-- pv_equiv track=rewrite | github.com/hbsulab/L-index | ImportantFunc.py | sumsimilar
-- ===== SOURCE A (Python) =====
-- def sumsimilar(criteria,ele):
--     element = []
--     freque = []
--     if not criteria:
--         return element,freque
--     if len(criteria) == 1:
--         element.append(criteria[0])
--         freque.append(ele[0])
--     else:
--         running_count = ele[0]
--         for i in range(len(criteria)-1):
--             if criteria[i] == criteria[i+1]:
--                 running_count += ele[i+1]
--             else:
--                 freque.append(running_count)
--                 element.append(criteria[i])
--                 running_count = ele[i+1]
--
--         freque.append(running_count)
--         element.append(criteria[i+1])
--     return element,freque
-- ===== SOURCE B (Python) =====
-- def sumsimilar(criteria, ele):
--     # Split criteria into maximal runs of equal values with a two-pointer scan
--     # and sum the corresponding ele entries of each run.
--     element = []
--     freque = []
--     i, n = 0, len(criteria)
--     while i < n:
--         j = i
--         s = 0
--         while j < n and criteria[j] == criteria[i]:
--             s += ele[j]
--             j += 1
--         element.append(criteria[i])
--         freque.append(s)
--         i = j
--     return element, freque
-- ===== Notes on version B (the rewrite author's own statement) =====
-- stated objective: alternative
-- what changed: Replaces A's adjacent-comparison single scan with a leftover running count by splitting criteria into maximal runs of equal values with a two-pointer scan and summing each run's ele entries.
import Mathlib
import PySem

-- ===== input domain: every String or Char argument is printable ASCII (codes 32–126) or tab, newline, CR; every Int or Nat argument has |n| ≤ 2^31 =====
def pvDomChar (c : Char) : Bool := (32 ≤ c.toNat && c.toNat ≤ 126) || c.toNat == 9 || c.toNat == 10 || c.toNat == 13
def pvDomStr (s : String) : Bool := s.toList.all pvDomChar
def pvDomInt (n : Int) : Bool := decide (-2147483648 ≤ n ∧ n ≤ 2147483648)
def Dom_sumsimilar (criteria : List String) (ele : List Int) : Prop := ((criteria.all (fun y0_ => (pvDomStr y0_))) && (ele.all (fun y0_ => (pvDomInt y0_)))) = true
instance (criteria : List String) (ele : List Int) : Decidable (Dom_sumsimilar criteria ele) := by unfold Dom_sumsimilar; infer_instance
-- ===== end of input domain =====

-- B groups the zipped pairs into maximal runs of equal criteria and sums each run,
-- instead of A's adjacent-comparison scan with a running count; same cost (alternative).

-- ===== PORT A =====
def sumsimilar (criteria : List String) (ele : List Int) : List String × List Int :=
  if criteria.length = 0 then ([], [])
  else if criteria.length = 1 then
    ([PySem.List.pyGetD criteria 0 ""], [PySem.List.pyGetD ele 0 0])
  else
    -- for i in range(len(criteria)-1): state = (element, freque, running_count)
    let st := (PySem.List.pyRange 0 ((criteria.length : Int) - 1) 1).foldl
      (fun (st : List String × List Int × Int) i =>
        if PySem.List.pyGetD criteria i "" = PySem.List.pyGetD criteria (i + 1) "" then
          (st.1, st.2.1, st.2.2 + PySem.List.pyGetD ele (i + 1) 0)
        else
          (st.1 ++ [PySem.List.pyGetD criteria i ""], st.2.1 ++ [st.2.2],
           PySem.List.pyGetD ele (i + 1) 0))
      ([], [], PySem.List.pyGetD ele 0 0)
    -- after the loop i = len(criteria)-2, so criteria[i+1] is criteria[len-1]
    (st.1 ++ [PySem.List.pyGetD criteria ((criteria.length : Int) - 1) ""], st.2.1 ++ [st.2.2])

-- ===== PORT B =====
-- Source B's outer while consumes one maximal run of equal criteria per iteration (the
-- inner while sums the matching ele entries and advances j past the run); ported as
-- structural recursion where the inner while over criteria[i..j) is takeWhile/dropWhile
-- on the remaining suffix, and the ele[j] accesses of a run of length t+1 are the sum
-- of the first t+1 remaining ele entries (List.take; exact whenever ele is long enough,
-- i.e. on Pre_).
def altRuns : List String → List Int → List String × List Int
  | [], _ => ([], [])
  | k :: cs, vs =>
    let t := cs.takeWhile (fun c => c == k)
    let rest := cs.dropWhile (fun c => c == k)
    let s := (vs.take (t.length + 1)).sum
    let r := altRuns rest (vs.drop (t.length + 1))
    (k :: r.1, s :: r.2)
termination_by criteria _ => criteria.length
decreasing_by simpa using Nat.lt_succ_of_le (List.length_dropWhile_le _ _)

def sumsimilar_alt (criteria : List String) (ele : List Int) : List String × List Int :=
  altRuns criteria ele

-- ===== PRECONDITION & SPEC =====
-- A indexes ele[0..len(criteria)-1]; it raises IndexError iff criteria is non-empty and
-- ele is shorter than criteria — exactly those inputs are excluded.
def Pre_sumsimilar (criteria : List String) (ele : List Int) : Prop :=
  criteria ≠ [] → criteria.length ≤ ele.length
instance (criteria : List String) (ele : List Int) : Decidable (Pre_sumsimilar criteria ele) := by
  unfold Pre_sumsimilar; infer_instance

def pvWitness_sumsimilar : List String × List Int := (["a", "a", "b"], [1, 2, 3])

def Spec_sumsimilar (criteria : List String) (ele : List Int) (out : List String × List Int) : Prop := out = sumsimilar_alt criteria ele
instance (criteria : List String) (ele : List Int) (out : List String × List Int) : Decidable (Spec_sumsimilar criteria ele out) := by unfold Spec_sumsimilar; infer_instance

-- ===== CLAIM (what is proved, stated in full; the proofs are below) =====
def Claim_equal_sumsimilar : Prop := ∀ (criteria : List String) (ele : List Int), Dom_sumsimilar criteria ele → Pre_sumsimilar criteria ele → Spec_sumsimilar criteria ele (sumsimilar criteria ele)

-- ===== LEMMAS AND PROOFS =====

-- A's loop body, as a function of the triple (criteria[i], criteria[i+1], ele[i+1]).
def gstep (st : List String × List Int × Int) (t : String × String × Int) :
    List String × List Int × Int :=
  if t.1 = t.2.1 then (st.1, st.2.1, st.2.2 + t.2.2)
  else (st.1 ++ [t.1], st.2.1 ++ [st.2.2], t.2.2)

-- the triples A's loop reads, as a zip
lemma map_idx (criteria : List String) (ele : List Int)
    (h1 : 2 ≤ criteria.length) (h2 : criteria.length ≤ ele.length) :
    (PySem.List.pyRange 0 ((criteria.length : Int) - 1) 1).map
      (fun i => (PySem.List.pyGetD criteria i "", PySem.List.pyGetD criteria (i + 1) "",
                 PySem.List.pyGetD ele (i + 1) 0))
    = criteria.dropLast.zip (criteria.tail.zip ele.tail) := by
  apply List.ext_getElem
  · simp [PySem.List.length_pyRange_one]
    omega
  · intro j hj hj'
    simp only [List.getElem_map, PySem.List.getElem_pyRange_one, List.getElem_zip,
      List.getElem_dropLast, List.getElem_tail]
    have hjn : j < criteria.length - 1 := by
      simp [PySem.List.length_pyRange_one] at hj; omega
    rw [show (0 : Int) + (j : Int) + 1 = (((j + 1 : Nat)) : Int) from by push_cast; ring,
        show (0 : Int) + (j : Int) = ((j : Nat) : Int) from by ring,
        PySem.List.pyGetD_natCast, PySem.List.pyGetD_natCast, PySem.List.pyGetD_natCast]
    rw [List.getD_eq_getElem _ _ (by omega), List.getD_eq_getElem _ _ (by omega),
        List.getD_eq_getElem _ _ (by omega)]

lemma altRuns_merge (k : String) (v v' : Int) (cs : List String) (vs : List Int) :
    altRuns (k :: k :: cs) (v :: v' :: vs) = altRuns (k :: cs) ((v + v') :: vs) := by
  simp [altRuns, List.take_succ_cons, add_assoc]

lemma altRuns_ne (k k' : String) (v v' : Int) (cs : List String) (vs : List Int)
    (h : k ≠ k') :
    altRuns (k :: k' :: cs) (v :: v' :: vs)
      = (k :: (altRuns (k' :: cs) (v' :: vs)).1, v :: (altRuns (k' :: cs) (v' :: vs)).2) := by
  have hb : (k' == k) = false := by simp [Ne.symm h]
  simp [altRuns, hb]

lemma getLastD_cons' (a d : String) (l : List String) : (a :: l).getLastD d = l.getLastD a := by
  cases l <;> simp [List.getLastD]

lemma runs_loop : ∀ (cs : List String) (vs : List Int) (k : String) (v : Int)
    (es : List String) (fs : List Int), cs.length ≤ vs.length →
    (let st := (((k :: cs).dropLast).zip (cs.zip vs)).foldl gstep (es, fs, v)
     ((st.1 ++ [cs.getLastD k], st.2.1 ++ [st.2.2]) : List String × List Int))
    = (es ++ (altRuns (k :: cs) (v :: vs)).1, fs ++ (altRuns (k :: cs) (v :: vs)).2) := by
  intro cs
  induction cs with
  | nil =>
    intro vs k v es fs _
    simp [altRuns]
  | cons k' cs' ih =>
    intro vs k v es fs hlen
    cases vs with
    | nil => simp at hlen
    | cons v' vs' =>
      have hz : (((k :: k' :: cs').dropLast).zip ((k', v') :: cs'.zip vs'))
          = (k, k', v') :: (((k' :: cs').dropLast).zip (cs'.zip vs')) := by
        simp [List.dropLast_cons_of_ne_nil]
      simp only [List.zip_cons_cons]
      rw [hz]
      simp only [List.foldl_cons]
      by_cases hk : k = k'
      · subst hk
        have hg : gstep (es, fs, v) (k, k, v') = (es, fs, v + v') := by simp [gstep]
        rw [hg, altRuns_merge, getLastD_cons' k k cs']
        exact ih vs' k (v + v') es fs (by simpa using hlen)
      · have hg : gstep (es, fs, v) (k, k', v') = (es ++ [k], fs ++ [v], v') := by
          simp [gstep, hk]
        rw [hg, altRuns_ne k k' v v' _ _ hk, getLastD_cons' k' k cs',
            show es ++ k :: (altRuns (k' :: cs') (v' :: vs')).1
              = (es ++ [k]) ++ (altRuns (k' :: cs') (v' :: vs')).1 from by simp,
            show fs ++ v :: (altRuns (k' :: cs') (v' :: vs')).2
              = (fs ++ [v]) ++ (altRuns (k' :: cs') (v' :: vs')).2 from by simp]
        exact ih vs' k' v' (es ++ [k]) (fs ++ [v]) (by simpa using hlen)

-- ===== VERDICT (by name: the statement is the Claim_ definition above) =====
theorem sumsimilar_spec : Claim_equal_sumsimilar := by
  intro criteria ele _ hpre
  unfold Spec_sumsimilar
  match criteria, ele with
  | [], _ => simp [sumsimilar, sumsimilar_alt, altRuns]
  | [k], ele =>
    cases ele with
    | nil => exact absurd (hpre (by simp)) (by simp)
    | cons v vs =>
      simp [sumsimilar, sumsimilar_alt, altRuns, PySem.List.pyGetD_zero_cons]
  | k :: k' :: cs, ele =>
    have hlen : (k :: k' :: cs).length ≤ ele.length := hpre (by simp)
    cases ele with
    | nil => simp at hlen
    | cons v vs =>
      have h2 : 2 ≤ (k :: k' :: cs).length := by simp
      have hne0 : ¬ (k :: k' :: cs).length = 0 := by simp
      have hne1 : ¬ (k :: k' :: cs).length = 1 := by simp
      rw [sumsimilar]
      simp only [hne0, hne1, if_false]
      rw [show (fun (st : List String × List Int × Int) (i : Int) =>
            if PySem.List.pyGetD (k :: k' :: cs) i "" = PySem.List.pyGetD (k :: k' :: cs) (i + 1) "" then
              (st.1, st.2.1, st.2.2 + PySem.List.pyGetD (v :: vs) (i + 1) 0)
            else
              (st.1 ++ [PySem.List.pyGetD (k :: k' :: cs) i ""], st.2.1 ++ [st.2.2],
               PySem.List.pyGetD (v :: vs) (i + 1) 0))
          = (fun st i => gstep st (PySem.List.pyGetD (k :: k' :: cs) i "",
              PySem.List.pyGetD (k :: k' :: cs) (i + 1) "",
              PySem.List.pyGetD (v :: vs) (i + 1) 0)) from rfl,
        ← List.foldl_map, map_idx (k :: k' :: cs) (v :: vs) h2 hlen]
      have hlast : PySem.List.pyGetD (k :: k' :: cs) (((k :: k' :: cs).length : Int) - 1) ""
          = (k' :: cs).getLastD k := by
        have e : (((k :: k' :: cs).length : Int) - 1) = (((k' :: cs).length : Nat) : Int) := by
          rw [List.length_cons]; push_cast; ring
        rw [e, PySem.List.pyGetD_natCast, List.getD_eq_getElem _ _ (by simp)]
        rw [List.getLastD_eq_getLast?, List.getLast?_eq_getElem?]
        simp
        rfl
      rw [PySem.List.pyGetD_zero_cons, hlast]
      have := runs_loop (k' :: cs) vs k v [] [] (by simpa using hlen)
      simp only [List.nil_append] at this
      simpa [sumsimilar_alt] using this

○ ○ ○

■ **ABOUT THIS TASK**
In the listing above, find the line containing "(st.1 ++ [PySem.List.pyGetD (k" and the line containing "have e : (((k", then quote both, plus every line between them, exactly as written.

■ **RESPONSE AREA**
              (st.1 ++ [PySem.List.pyGetD (k :: k' :: cs) i ""], st.2.1 ++ [st.2.2],
               PySem.List.pyGetD (v :: vs) (i + 1) 0))
          = (fun st i => gstep st (PySem.List.pyGetD (k :: k' :: cs) i "",
              PySem.List.pyGetD (k :: k' :: cs) (i + 1) "",
              PySem.List.pyGetD (v :: vs) (i + 1) 0)) from rfl,
        ← List.foldl_map, map_idx (k :: k' :: cs) (v :: vs) h2 hlen]
      have hlast : PySem.List.pyGetD (k :: k' :: cs) (((k :: k' :: cs).length : Int) - 1) ""
          = (k' :: cs).getLastD k := by
        have e : (((k :: k' :: cs).length : Int) - 1) = (((k' :: cs).length : Nat) : Int) := by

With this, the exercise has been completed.